### INSTRUCTIONS FOR THE TASK
Only one span of the listing below should come back. It runs from the line with "Name : value3" through the line with "field == first_field", and each of its lines must be reproduced exactly.
:::
-- pv_equiv track=rewrite | github.com/NobuyukiInoue/pyHitAndBlow | pyHitAndBlow.py | create_target_numbers
-- ===== SOURCE A (Python) =====
-- def create_target_numbers(n:int)-> [str]:
--     """
--     create target numbers.
--     """
--     target_numbers = []
--
--     def sub_create_target_numbers(n, workStr):
--         if n == 0:
--             target_numbers.append(workStr)
--             return
--         for i in range(0, 10):
--             if str(i) not in workStr:
--                 sub_create_target_numbers(n - 1, workStr + str(i))
--
--     if n == 1:
--         for i in range(0, 10):
--             target_numbers.append(str(i))
--
--     elif n > 1:
--         for i in range(0, 10):
--             sub_create_target_numbers(n - 1, str(i))
--
--     return target_numbers
-- ===== SOURCE B (Python) =====
-- def create_target_numbers(n: int) -> [str]:
--     """
--     create target numbers.
--     """
--     if n < 1:
--         return []
--
--     def perms(pool, r):
--         # all length-r arrangements of the characters of pool, in
--         # "pick each remaining character in pool order" (lexicographic) order
--         if r == 0:
--             return ['']
--         return [pool[i] + rest
--                 for i in range(len(pool))
--                 for rest in perms(pool[:i] + pool[i + 1:], r - 1)]
--
--     return perms('0123456789', n)
-- ===== Notes on version B (the rewrite author's own statement) =====
-- stated objective: alternative
-- what changed: Replaces the shared-accumulator DFS that rescans the built prefix string for digit membership with a pure recursive permutation generator that passes down the shrinking pool of unused digits and assembles the result from return values.
import Mathlib
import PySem

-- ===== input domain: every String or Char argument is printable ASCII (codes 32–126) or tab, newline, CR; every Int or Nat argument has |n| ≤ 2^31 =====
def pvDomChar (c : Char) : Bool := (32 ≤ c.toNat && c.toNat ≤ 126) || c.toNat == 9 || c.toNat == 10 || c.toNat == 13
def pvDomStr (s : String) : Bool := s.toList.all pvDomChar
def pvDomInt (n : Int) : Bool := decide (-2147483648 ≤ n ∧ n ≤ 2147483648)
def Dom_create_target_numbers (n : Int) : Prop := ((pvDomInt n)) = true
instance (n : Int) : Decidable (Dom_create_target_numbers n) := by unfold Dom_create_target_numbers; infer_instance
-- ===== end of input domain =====

-- B replaces A's shared-accumulator DFS (membership-test on the built prefix) by a pure
-- recursive permutation generator over the shrinking pool of unused digits (alternative; same cost).

-- ===== PORT A =====
-- sub_create_target_numbers: the inner recursion; workStr is carried as its character list
-- (PySem.Chars.isIn is the exact 'str(i) in workStr' substring test), the shared
-- target_numbers list becomes the returned list (appends in the same order).
def pvSubA : Nat → List Char → List String
  | 0, w => [String.ofList w]
  | m + 1, w =>
      (PySem.List.pyRange 0 10 1).foldl
        (fun acc i =>
          if PySem.Chars.isIn (PySem.Int.toChars i) w then acc
          else acc ++ pvSubA m (w ++ PySem.Int.toChars i)) []

def create_target_numbers (n : Int) : List String :=
  if n == 1 then
    (PySem.List.pyRange 0 10 1).foldl (fun acc i => acc ++ [PySem.Int.toStr i]) []
  else if 1 < n then
    (PySem.List.pyRange 0 10 1).foldl
      (fun acc i => acc ++ pvSubA (n - 1).toNat (PySem.Int.toChars i)) []
  else []

-- ===== PORT B =====
-- perms from Source B: pool[:i] + pool[i+1:] is List.eraseIdx, pool[i] + rest is cons
-- (strings are carried as their character lists, joined by String.ofList at the end).
def pvPermsB : List Char → Nat → List (List Char)
  | _, 0 => [[]]
  | pool, r + 1 =>
      (List.range pool.length).flatMap
        (fun i => (pvPermsB (pool.eraseIdx i) r).map (fun rest => pool.getD i ' ' :: rest))

def create_target_numbers_alt (n : Int) : List String :=
  if n < 1 then []
  else (pvPermsB "0123456789".toList n.toNat).map String.ofList

-- ===== PRECONDITION & SPEC =====
def Spec_create_target_numbers (n : Int) (out : List String) : Prop := out = create_target_numbers_alt n
instance (n : Int) (out : List String) : Decidable (Spec_create_target_numbers n out) := by unfold Spec_create_target_numbers; infer_instance

-- ===== CLAIM (what is proved, stated in full; the proofs are below) =====
def Claim_equal_create_target_numbers : Prop := ∀ (n : Int), Dom_create_target_numbers n → Spec_create_target_numbers n (create_target_numbers n)

-- ===== LEMMAS AND PROOFS =====

-- the digits of '0123456789' as A's loop produces them
def pvDigits : List Char := "0123456789".toList

-- the digits A's guard still allows after prefix w
def pvAvail (w : List Char) : List Char :=
  pvDigits.filter (fun c => !(PySem.Chars.isIn [c] w))

theorem pvIsIn_singleton (c : Char) (w : List Char) :
    PySem.Chars.isIn [c] w = w.contains c := by
  simp only [List.contains_eq_mem]
  by_cases h : c ∈ w
  · have hin : [c] <:+: w := by
      obtain ⟨s, t, rfl⟩ := List.append_of_mem h
      exact ⟨s, t, by simp⟩
    rw [(PySem.Chars.isIn_iff_infix _ _).mpr hin]
    simp [h]
  · have hni : ¬ ([c] <:+: w) := fun hin => h (hin.subset (by simp))
    have hf : PySem.Chars.isIn [c] w = false := by
      cases hb : PySem.Chars.isIn [c] w
      · rfl
      · exact absurd ((PySem.Chars.isIn_iff_infix _ _).mp hb) hni
    rw [hf]
    simp [h]

theorem pvAvail_nodup (w : List Char) : (pvAvail w).Nodup :=
  List.Nodup.filter _ (by decide)

-- availability after extending the prefix by one digit: filter the old pool
theorem pvAvail_append (w : List Char) (d : Char) :
    pvAvail (w ++ [d]) = (pvAvail w).filter (fun c => c != d) := by
  unfold pvAvail
  rw [List.filter_filter]
  apply List.filter_congr
  intro c _
  simp only [pvIsIn_singleton, List.contains_eq_mem, List.mem_append, List.mem_singleton]
  by_cases h1 : c ∈ w <;> by_cases h2 : c = d <;> simp [h1, h2]

-- index-driven flatMap over a nodup list = element-driven flatMap with erase
theorem pvFlatMap_index {β : Type} (l : List Char) (F : Char → List Char → List β)
    (h : l.Nodup) :
    (List.range l.length).flatMap (fun i => F (l.getD i ' ') (l.eraseIdx i))
      = l.flatMap (fun d => F d (l.erase d)) := by
  induction l generalizing F with
  | nil => simp
  | cons p rest ih =>
    have hp : p ∉ rest := (List.nodup_cons.mp h).1
    have hrest : rest.Nodup := (List.nodup_cons.mp h).2
    rw [List.length_cons, List.range_succ_eq_map, List.flatMap_cons, List.flatMap_map]
    simp only [List.getD_cons_zero, List.eraseIdx_cons_zero, Nat.succ_eq_add_one,
      List.getD_cons_succ, List.eraseIdx_cons_succ]
    rw [ih (fun d t => F d (p :: t)) hrest, List.flatMap_cons, List.erase_cons_head]
    congr 1
    apply List.flatMap_congr
    intro d hd
    have hne : p ≠ d := fun he => hp (he ▸ hd)
    rw [List.erase_cons_tail (by simpa using hne)]

-- selection characterisation of B's generator on a nodup pool
theorem pvPermsB_succ_nodup (pool : List Char) (m : Nat) (h : pool.Nodup) :
    pvPermsB pool (m + 1)
      = pool.flatMap (fun d => (pvPermsB (pool.erase d) m).map (fun rest => d :: rest)) := by
  rw [show pvPermsB pool (m + 1)
      = (List.range pool.length).flatMap
          (fun i => (pvPermsB (pool.eraseIdx i) m).map (fun rest => pool.getD i ' ' :: rest))
      from rfl]
  exact pvFlatMap_index pool (fun d t => (pvPermsB t m).map (fun rest => d :: rest)) h

-- every loop index of A yields a single digit character
theorem pvToChars_singleton (i : Int) (hi : i ∈ PySem.List.pyRange 0 10 1) :
    ∃ c, PySem.Int.toChars i = [c] := by
  fin_cases hi <;> exact ⟨_, rfl⟩

-- guarded flatMap over a list of single-digit ints = flatMap over the filtered digit pool
theorem pvGuard_aux (l : List Int) (w : List Char) (f : List Char → List String)
    (hs : ∀ i ∈ l, ∃ c, PySem.Int.toChars i = [c]) :
    l.flatMap (fun i => if PySem.Chars.isIn (PySem.Int.toChars i) w then []
                        else f (w ++ PySem.Int.toChars i))
      = ((l.flatMap PySem.Int.toChars).filter
          (fun c => !(PySem.Chars.isIn [c] w))).flatMap (fun d => f (w ++ [d])) := by
  induction l with
  | nil => simp
  | cons i l' ih =>
    obtain ⟨c, hc⟩ := hs i (List.mem_cons_self ..)
    have ih' := ih (fun j hj => hs j (List.mem_cons_of_mem i hj))
    by_cases h : PySem.Chars.isIn [c] w <;>
      simp [hc, h, ih']

theorem pvGuard_flatMap (w : List Char) (f : List Char → List String) :
    (PySem.List.pyRange 0 10 1).flatMap
        (fun i => if PySem.Chars.isIn (PySem.Int.toChars i) w then []
                  else f (w ++ PySem.Int.toChars i))
      = (pvAvail w).flatMap (fun d => f (w ++ [d])) := by
  rw [pvGuard_aux _ w f pvToChars_singleton]
  rw [show (PySem.List.pyRange 0 10 1).flatMap PySem.Int.toChars = pvDigits from by decide]
  rfl

-- main invariant: A's inner recursion enumerates B's permutations of the available pool
theorem pvSubA_eq (m : Nat) : ∀ w : List Char,
    pvSubA m w = (pvPermsB (pvAvail w) m).map (fun t => String.ofList (w ++ t)) := by
  induction m with
  | zero => intro w; simp [pvSubA, pvPermsB]
  | succ m ih =>
    intro w
    rw [show pvSubA (m + 1) w
        = (PySem.List.pyRange 0 10 1).foldl
            (fun acc i =>
              if PySem.Chars.isIn (PySem.Int.toChars i) w then acc
              else acc ++ pvSubA m (w ++ PySem.Int.toChars i)) [] from rfl]
    rw [PySem.List.foldl_congr_mem _ _
        (fun acc i => acc ++ (if PySem.Chars.isIn (PySem.Int.toChars i) w then []
                              else pvSubA m (w ++ PySem.Int.toChars i))) _
        (by intro acc i _
            by_cases h : PySem.Chars.isIn (PySem.Int.toChars i) w <;> simp [h])]
    rw [PySem.List.foldl_append_eq_flatMap, List.nil_append]
    rw [pvGuard_flatMap w (fun u => pvSubA m u)]
    rw [pvPermsB_succ_nodup _ m (pvAvail_nodup w), List.map_flatMap]
    apply List.flatMap_congr
    intro d hd
    rw [ih (w ++ [d]), pvAvail_append, List.map_map,
        (pvAvail_nodup w).erase_eq_filter d]
    apply List.map_congr_left
    intro t _
    simp

-- A's top-level n > 1 loop = B's permutation list over the full pool
theorem pvTop (m : Nat) :
    (PySem.List.pyRange 0 10 1).foldl
        (fun acc i => acc ++ pvSubA m (PySem.Int.toChars i)) []
      = (pvPermsB pvDigits (m + 1)).map String.ofList := by
  rw [PySem.List.foldl_append_eq_flatMap, List.nil_append]
  have hguard : (PySem.List.pyRange 0 10 1).flatMap
      (fun i => pvSubA m (PySem.Int.toChars i))
    = (PySem.List.pyRange 0 10 1).flatMap
        (fun i => if PySem.Chars.isIn (PySem.Int.toChars i) ([] : List Char) then []
                  else pvSubA m (([] : List Char) ++ PySem.Int.toChars i)) := by
    apply List.flatMap_congr
    intro i hi
    obtain ⟨c, hc⟩ := pvToChars_singleton i hi
    rw [hc]
    rfl
  rw [hguard, pvGuard_flatMap ([] : List Char) (fun u => pvSubA m u)]
  rw [pvPermsB_succ_nodup pvDigits m (by decide), List.map_flatMap]
  have havail : pvAvail ([] : List Char) = pvDigits := by decide
  rw [havail]
  apply List.flatMap_congr
  intro d hd
  rw [show ([] : List Char) ++ [d] = [d] from rfl, pvSubA_eq m [d],
      show pvAvail [d] = pvAvail (([] : List Char) ++ [d]) from rfl,
      pvAvail_append, List.map_map, havail,
      (show pvDigits.Nodup from by decide).erase_eq_filter d]
  apply List.map_congr_left
  intro t _
  rfl

-- ===== VERDICT (by name: the statement is the Claim_ definition above) =====
theorem create_target_numbers_spec : Claim_equal_create_target_numbers := by
  intro n _
  unfold Spec_create_target_numbers create_target_numbers create_target_numbers_alt
  by_cases h1 : n = 1
  · subst h1; decide
  · by_cases h2 : 1 < n
    · rw [if_neg (by simp [h1]), if_pos h2, if_neg (by omega : ¬ n < 1),
          show n.toNat = (n - 1).toNat + 1 from by omega]
      exact pvTop (n - 1).toNat
    · rw [if_neg (by simp [h1]), if_neg h2, if_pos (by omega : n < 1)]
-- pv_equiv track=rewrite | github.com/MinsangKong/Study | Review(Implement)/5-1.py | sum_card
-- ===== SOURCE A (Python) =====
-- def sum_card(n):
--     num = 0
--     for i in range(len(n)-2):
--         for j in range(i+1,len(n)-1):
--             for k in range(j+1, len(n)):
--                 count = (n[i]+n[j]+n[k])%10
--                 if num < count:
--                     num=count
--     return num
-- ===== SOURCE B (Python) =====
-- def sum_card(n):
--     # DP over the list: sets of residues achievable as (sum of a k-element
--     # subsequence) % 10, for k = 1, 2, 3; answer is max over the 3-sets.
--     s1, s2, s3 = set(), set(), set()
--     for x in n:
--         r = x % 10
--         s3 |= {(s + r) % 10 for s in s2}
--         s2 |= {(s + r) % 10 for s in s1}
--         s1.add(r)
--     return max(s3, default=0)
-- ===== Notes on version B (the rewrite author's own statement) =====
-- stated objective: faster
-- what changed: Replaces the O(n^3) triple-index scan with a one-pass DP that maintains the sets of residues mod 10 reachable by 1-, 2- and 3-element subsequences (each set has at most 10 elements) and returns the max of the 3-element set.
import Mathlib
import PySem

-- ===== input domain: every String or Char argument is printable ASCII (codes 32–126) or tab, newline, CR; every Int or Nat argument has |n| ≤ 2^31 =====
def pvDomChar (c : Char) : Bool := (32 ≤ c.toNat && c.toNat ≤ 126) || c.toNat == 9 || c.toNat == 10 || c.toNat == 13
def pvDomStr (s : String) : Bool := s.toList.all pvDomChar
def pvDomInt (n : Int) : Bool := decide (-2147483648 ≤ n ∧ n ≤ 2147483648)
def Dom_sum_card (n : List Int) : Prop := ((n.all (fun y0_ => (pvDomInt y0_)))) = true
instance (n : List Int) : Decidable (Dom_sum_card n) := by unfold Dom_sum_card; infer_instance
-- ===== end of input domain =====

-- B replaces A's O(n^3) triple-index scan by a one-pass DP over sets of residues mod 10
-- reachable by 1-, 2- and 3-element subsequences; objective: faster.

-- ===== PORT A =====
-- n[i]/n[j]/n[k]: the range indices are always valid here, so pyGetD … 0 is exact.
def sum_card (n : List Int) : Int :=
  (PySem.List.pyRange 0 ((n.length : Int) - 2) 1).foldl (fun num i =>
    (PySem.List.pyRange (i + 1) ((n.length : Int) - 1) 1).foldl (fun num j =>
      (PySem.List.pyRange (j + 1) (n.length : Int) 1).foldl (fun num k =>
        let count := PySem.Int.mod
          (PySem.List.pyGetD n i 0 + PySem.List.pyGetD n j 0 + PySem.List.pyGetD n k 0) 10
        if num < count then count else num) num) num) 0

-- ===== PORT B =====
-- one loop iteration of Source B: st = (s1, s2, s3)
def sumCardStep (st : PySem.Set Int × PySem.Set Int × PySem.Set Int) (x : Int) :
    PySem.Set Int × PySem.Set Int × PySem.Set Int :=
  let r := PySem.Int.mod x 10
  let s3 := PySem.Set.update st.2.2 (st.2.1.map (fun s => PySem.Int.mod (s + r) 10))
  let s2 := PySem.Set.update st.2.1 (st.1.map (fun s => PySem.Int.mod (s + r) 10))
  let s1 := PySem.Set.add st.1 r
  (s1, s2, s3)
-- pv_equiv track=rewrite | github.com/hussainbiedouh/windows-security-auditor | src/winsec_auditor/utils.py | parse_powershell_list_output
-- ===== SOURCE A (Python) =====
-- def parse_powershell_list_output(output: str, fields: list[str]) -> list[dict[str, str]]:
--     """Parse PowerShell Format-List output into structured data.
--
--     This function extracts structured data from PowerShell's Format-List
--     output, which typically looks like:
--
--         Name : value1
--         Status : value2
--
--         Name : value3
--         Status : value4
--
--     Args:
--         output: PowerShell Format-List output string
--         fields: List of field names to extract (order matters - first field
--                is used to detect new entries)
--
--     Returns:
--         List of dictionaries with field names as keys
--
--     Example:
--         >>> output = '''Name : Service1
--         ... Status : Running
--         ...
--         ... Name : Service2
--         ... Status : Stopped'''
--         >>> parse_powershell_list_output(output, ['Name', 'Status'])
--         [{'Name': 'Service1', 'Status': 'Running'}, {'Name': 'Service2', 'Status': 'Stopped'}]
--     """
--     if not output or not output.strip():
--         return []
--
--     if not fields:
--         return []
--
--     lines = output.strip().split('\n')
--     entries = []
--     current_entry = {}
--     first_field = fields[0]
--
--     for line in lines:
--         line = line.strip()
--
--         # Skip empty lines and PowerShell prompt lines
--         if not line or line.startswith('PS '):
--             continue
--
--         # Check if this line starts with any of our target fields
--         for field in fields:
--             if line.startswith(field) and ':' in line:
--                 # Found a field - if this is the first field and we have data, save it
--                 if field == first_field and current_entry:
--                     entries.append(current_entry)
--                     current_entry = {}
--
--                 # Extract value (everything after first colon)
--                 try:
--                     value = line.split(':', 1)[1].strip()
--                     current_entry[field] = value
--                 except IndexError:
--                     current_entry[field] = ''
--                 break
--
--     # Don't forget the last entry
--     if current_entry:
--         entries.append(current_entry)
--
--     return entries
-- ===== SOURCE B (Python) =====
-- def parse_powershell_list_output(output: str, fields: list[str]) -> list[dict[str, str]]:
--     """Three staged passes: extract (field, value) pairs, chunk them at first-field
--     boundaries by appending to the last chunk, then turn each chunk into a dict."""
--     if not output or not output.strip() or not fields:
--         return []
--
--     # pass 1: lines -> flat (field, value) pair list
--     pairs = []
--     for raw in output.strip().split('\n'):
--         line = raw.strip()
--         if not line or line.startswith('PS ') or ':' not in line:
--             continue
--         for f in fields:
--             if line.startswith(f):
--                 pairs.append((f, line.split(':', 1)[1].strip()))
--                 break
--
--     # pass 2: chunk the pair list, starting a new chunk at each first-field pair
--     chunks = []
--     for p in pairs:
--         if p[0] == fields[0] or not chunks:
--             chunks.append([p])
--         else:
--             chunks[-1].append(p)
--
--     # pass 3: each chunk becomes one entry
--     return [dict(c) for c in chunks]
-- ===== Notes on version B (the rewrite author's own statement) =====
-- stated objective: alternative
-- what changed: A's single fused loop (per-line field scan with inline dict flushing and a final non-empty flush) is replaced by three staged passes: extract a flat (field,value) pair list, chunk that list at first-field boundaries by appending to the last chunk, then map dict() over the chunks, so no flush-on-nonempty bookkeeping exists in B.
import Mathlib
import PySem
:::
### COMPLETED EXERCISE
--         Name : value3
--         Status : value4
--
--     Args:
--         output: PowerShell Format-List output string
--         fields: List of field names to extract (order matters - first field
--                is used to detect new entries)
--
--     Returns:
--         List of dictionaries with field names as keys
--
--     Example:
--         >>> output = '''Name : Service1
--         ... Status : Running
--         ...
--         ... Name : Service2
--         ... Status : Stopped'''
--         >>> parse_powershell_list_output(output, ['Name', 'Status'])
--         [{'Name': 'Service1', 'Status': 'Running'}, {'Name': 'Service2', 'Status': 'Stopped'}]
--     """
--     if not output or not output.strip():
--         return []
--
--     if not fields:
--         return []
--
--     lines = output.strip().split('\n')
--     entries = []
--     current_entry = {}
--     first_field = fields[0]
--
--     for line in lines:
--         line = line.strip()
--
--         # Skip empty lines and PowerShell prompt lines
--         if not line or line.startswith('PS '):
--             continue
--
--         # Check if this line starts with any of our target fields
--         for field in fields:
--             if line.startswith(field) and ':' in line:
--                 # Found a field - if this is the first field and we have data, save it
--                 if field == first_field and current_entry:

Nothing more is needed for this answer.